The wildlife park allows for up-close encounters with many different species. Interactive species encounters include kangaroo feeding and koala, penguin and quokka encounters.

Featherdale describes itself as such:
Featherdale is the largest exhibitor of native Australian fauna in the world, caring for over 1700 birds and animals on site, with more than 300 species of birds and animals being on display, including some of Australia's most iconic animal. Featherdale cares for the largest collection of koalas in the state and is an industry leader in the medical care of the species.

== Breeding, conservation and study contributions ==
Featherdale Wildlife Park has assisted in several breeding and conservation programs. These programs allow for a controlled understanding of species as the facility keeps captive species within strict diets and conditions. Featherdale Wildlife Park provided access, samples and related materials to these studies and reports.

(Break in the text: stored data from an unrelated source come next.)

-- one iteration over zip(run, run[1:]): a vertical edge between horizontally adjacent cells
def pvVStep (v : List (List Int)) (r : Int) (q : PySem.Dict (Int × Int) (List Int)) (ab : Int × Int) : PySem.Dict (Int × Int) (List Int) :=
  if ab.2 == ab.1 + 1 then
    ((q.modify (r, ab.1) pvW0 (fun w => PySem.List.pySetD w 1 (pvHVGet v r ab.1))).modify
      (r, ab.2) pvW0 (fun w => PySem.List.pySetD w 3 (pvHVGet v r ab.1)))
  else q

-- one iteration over cs & cols_by_row.get(r+1, set()): an edge to the row below
def pvHStep (h_ : List (List Int)) (r : Int) (q : PySem.Dict (Int × Int) (List Int)) (c : Int) : PySem.Dict (Int × Int) (List Int) :=
  ((q.modify (r, c) pvW0 (fun w => PySem.List.pySetD w 2 (pvHVGet h_ r c))).modify
    (r + 1, c) pvW0 (fun w => PySem.List.pySetD w 0 (pvHVGet h_ r c)))

-- the body of B's loop over cols_by_row.items()
def pvRowStep (h_ v : List (List Int)) (cbr : PySem.Dict Int (PySem.Set Int)) (q : PySem.Dict (Int × Int) (List Int)) (e : Int × PySem.Set Int) : PySem.Dict (Int × Int) (List Int) :=
  let run := PySem.List.sorted e.2 (fun x => x) false
  let q1 := (run.zip run.tail).foldl (pvVStep v e.1) q
  (PySem.Set.inter e.2 (cbr.getD (e.1 + 1) PySem.Set.empty)).foldl (pvHStep h_ e.1) q1

def derive_walls_sparse_alt (rows : Int) (cols : Int) (paths : List (String × List (List Int))) (h_ : List (List Int)) (v : List (List Int)) : List (String × List Int) :=
  let occ := pvOcc paths
  let cbr := pvCbr occ
  let quads0 := occ.foldl (fun d p => d.insert p pvW0) PySem.Dict.empty
  let quads := cbr.items.foldl (pvRowStep h_ v cbr) quads0
  (occ.foldl (fun d p => d.insert (pvKey p) (quads.getD p pvW0)) PySem.Dict.empty).items

-- ===== PRECONDITION & SPEC =====
-- the (cell[0], cell[1]) pairs of all path cells, as plain input inspection
def pvCells (paths : List (String × List (List Int))) : List (Int × Int) :=
  paths.flatMap (fun pr => pr.2.map (fun cell => (PySem.List.pyGetD cell 0 0, PySem.List.pyGetD cell 1 0)))

-- g[a][b] as an Option (none = IndexError)
def pvAt (g : List (List Int)) (a b : Int) : Option Int :=
  (PySem.List.pyGet? g a).bind (fun row => PySem.List.pyGet? row b)

-- Pre_ keeps the claim to the function's natural domain: wherever two occupied cells are
-- adjacent, their shared edge must lie inside the board's wall grid (0 ≤ c < cols-1 for a
-- vertical edge, 0 ≤ r < rows-1 for a horizontal one) and the h/v entry it reads must exist
-- (A raises IndexError otherwise); edges outside that range reach A's h/v lookups only
-- through negative-index wraparound and one-sided bound guards. A path cell with fewer than
-- two entries (on which A raises IndexError) is excluded too.
def Pre_derive_walls_sparse (rows : Int) (cols : Int) (paths : List (String × List (List Int))) (h_ : List (List Int)) (v : List (List Int)) : Prop :=
  (∀ pr ∈ paths, ∀ cell ∈ pr.2, 2 ≤ cell.length) ∧
  (∀ p ∈ pvCells paths,
    ((p.1, p.2 + 1) ∈ pvCells paths → 0 ≤ p.2 ∧ p.2 < cols - 1 ∧ (pvAt v p.1 p.2).isSome) ∧
    ((p.1 + 1, p.2) ∈ pvCells paths → 0 ≤ p.1 ∧ p.1 < rows - 1 ∧ (pvAt h_ p.1 p.2).isSome))

instance (rows : Int) (cols : Int) (paths : List (String × List (List Int))) (h_ : List (List Int)) (v : List (List Int)) : Decidable (Pre_derive_walls_sparse rows cols paths h_ v) := by
  unfold Pre_derive_walls_sparse; infer_instance

def pvWitness_derive_walls_sparse : Int × Int × (List (String × List (List Int))) × List (List Int) × List (List Int) :=
  (2, 2, [("a", [[0, 0], [0, 1]])], [[1, 1]], [[0], [0]])

def Spec_derive_walls_sparse (rows : Int) (cols : Int) (paths : List (String × List (List Int))) (h_ : List (List Int)) (v : List (List Int)) (out : List (String × List Int)) : Prop := out = derive_walls_sparse_alt rows cols paths h_ v
instance (rows : Int) (cols : Int) (paths : List (String × List (List Int))) (h_ : List (List Int)) (v : List (List Int)) (out : List (String × List Int)) : Decidable (Spec_derive_walls_sparse rows cols paths h_ v out) := by unfold Spec_derive_walls_sparse; infer_instance

-- ===== CLAIM (what is proved, stated in full; the proofs are below) =====
def Claim_equal_derive_walls_sparse : Prop := ∀ (rows : Int) (cols : Int) (paths : List (String × List (List Int))) (h_ : List (List Int)) (v : List (List Int)), Dom_derive_walls_sparse rows cols paths h_ v → Pre_derive_walls_sparse rows cols paths h_ v → Spec_derive_walls_sparse rows cols paths h_ v (derive_walls_sparse rows cols paths h_ v)

-- ===== LEMMAS AND PROOFS =====

-- pvOcc is set(pvCells)
theorem pvOcc_eq (paths : List (String × List (List Int))) :
    pvOcc paths = PySem.Set.ofList (pvCells paths) := by
  have key : ∀ (L : List (List (List Int))) (s : PySem.Set (Int × Int)),
      L.foldl (fun s path => path.foldl
        (fun s cell => PySem.Set.add s (PySem.List.pyGetD cell 0 0, PySem.List.pyGetD cell 1 0)) s) s
      = (L.flatMap (fun path => path.map
          (fun cell => (PySem.List.pyGetD cell 0 0, PySem.List.pyGetD cell 1 0)))).foldl PySem.Set.add s := by
    intro L
    induction L with
    | nil => intro s; rfl
    | cons a L ih =>
      intro s
      simp only [List.foldl_cons, List.flatMap_cons, List.foldl_append, ih, List.foldl_map]
  show (paths.map (·.2)).foldl _ PySem.Set.empty = _
  rw [key, PySem.Set.ofList_eq_foldl]
  have hl : (paths.map (·.2)).flatMap (fun path => path.map
      (fun cell => (PySem.List.pyGetD cell 0 0, PySem.List.pyGetD cell 1 0))) = pvCells paths := by
    simp [pvCells, List.flatMap_map, Function.comp]
  rw [hl]
  rfl

-- membership in a row set of cols_by_row
theorem mem_getD_cbr_fold (l : List (Int × Int)) :
    ∀ (d : PySem.Dict Int (PySem.Set Int)) (r c : Int),
      (c ∈ (l.foldl (fun d p => d.modify p.1 PySem.Set.empty (fun s => PySem.Set.add s p.2)) d).getD r PySem.Set.empty
        ↔ c ∈ d.getD r PySem.Set.empty ∨ (r, c) ∈ l) := by
  induction l with
  | nil => intro d r c; simp
  | cons p l ih =>
    intro d r c
    simp only [List.foldl_cons]
    rw [ih]
    rw [PySem.Dict.getD_modify]
    by_cases hr : r = p.1
    · subst hr
      rw [if_pos rfl, PySem.Set.mem_add]
      constructor
      · rintro (⟨hm | hc⟩ | hl)
        · exact Or.inl hm
        · exact Or.inr (List.mem_cons.mpr (Or.inl (by
            obtain ⟨a, b⟩ := p; simp_all)))
        · exact Or.inr (List.mem_cons.mpr (Or.inr hl))
      · rintro (hm | hl)
        · exact Or.inl (Or.inl hm)
        · rcases List.mem_cons.mp hl with he | hl
          · exact Or.inl (Or.inr (by obtain ⟨a, b⟩ := p; simp_all))
          · exact Or.inr hl
    · rw [if_neg hr]
      constructor
      · rintro (hm | hl)
        · exact Or.inl hm
        · exact Or.inr (List.mem_cons.mpr (Or.inr hl))
      · rintro (hm | hl)
        · exact Or.inl hm
        · rcases List.mem_cons.mp hl with he | hl
          · exact absurd (congrArg Prod.fst he) hr
          · exact Or.inr hl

===Spotted-tailed quolls===
Featherdale Wildlife Park contributed to a spotted-tailed quoll (also known as the tiger quoll) study conducted at the University of Wollongong. They provided the university with access to the breeding patterns of the captive specimens. The park also allowed for observations of the "growth and development of their young". The study resulted in a comparison of species that were in captivity in the park compared to wild populations in Sydney and around the NSW coastline.
The park supplied quoll faeces samples to the University of New South Wales in 2005 to study odours and predators in various Critical Weight Range (CWR) marsupials. Quoll urine was provided to the "Ultraviolet properties of Australian mammal urine" study c. 2003.

===Koalas===
C. Staples from Featherdale Wildlife Park provided samples for a study on koalas, their genomes and the relationship with decreasing population numbers.
A study of the genetic make-up of koalas and differences between captive and wild population was conducted with specialists from several major universities including the Queensland University of Technology and the University of New South Wales. Featherdale Wildlife Park allowed access to 11 animals containing seven individuals and four offspring.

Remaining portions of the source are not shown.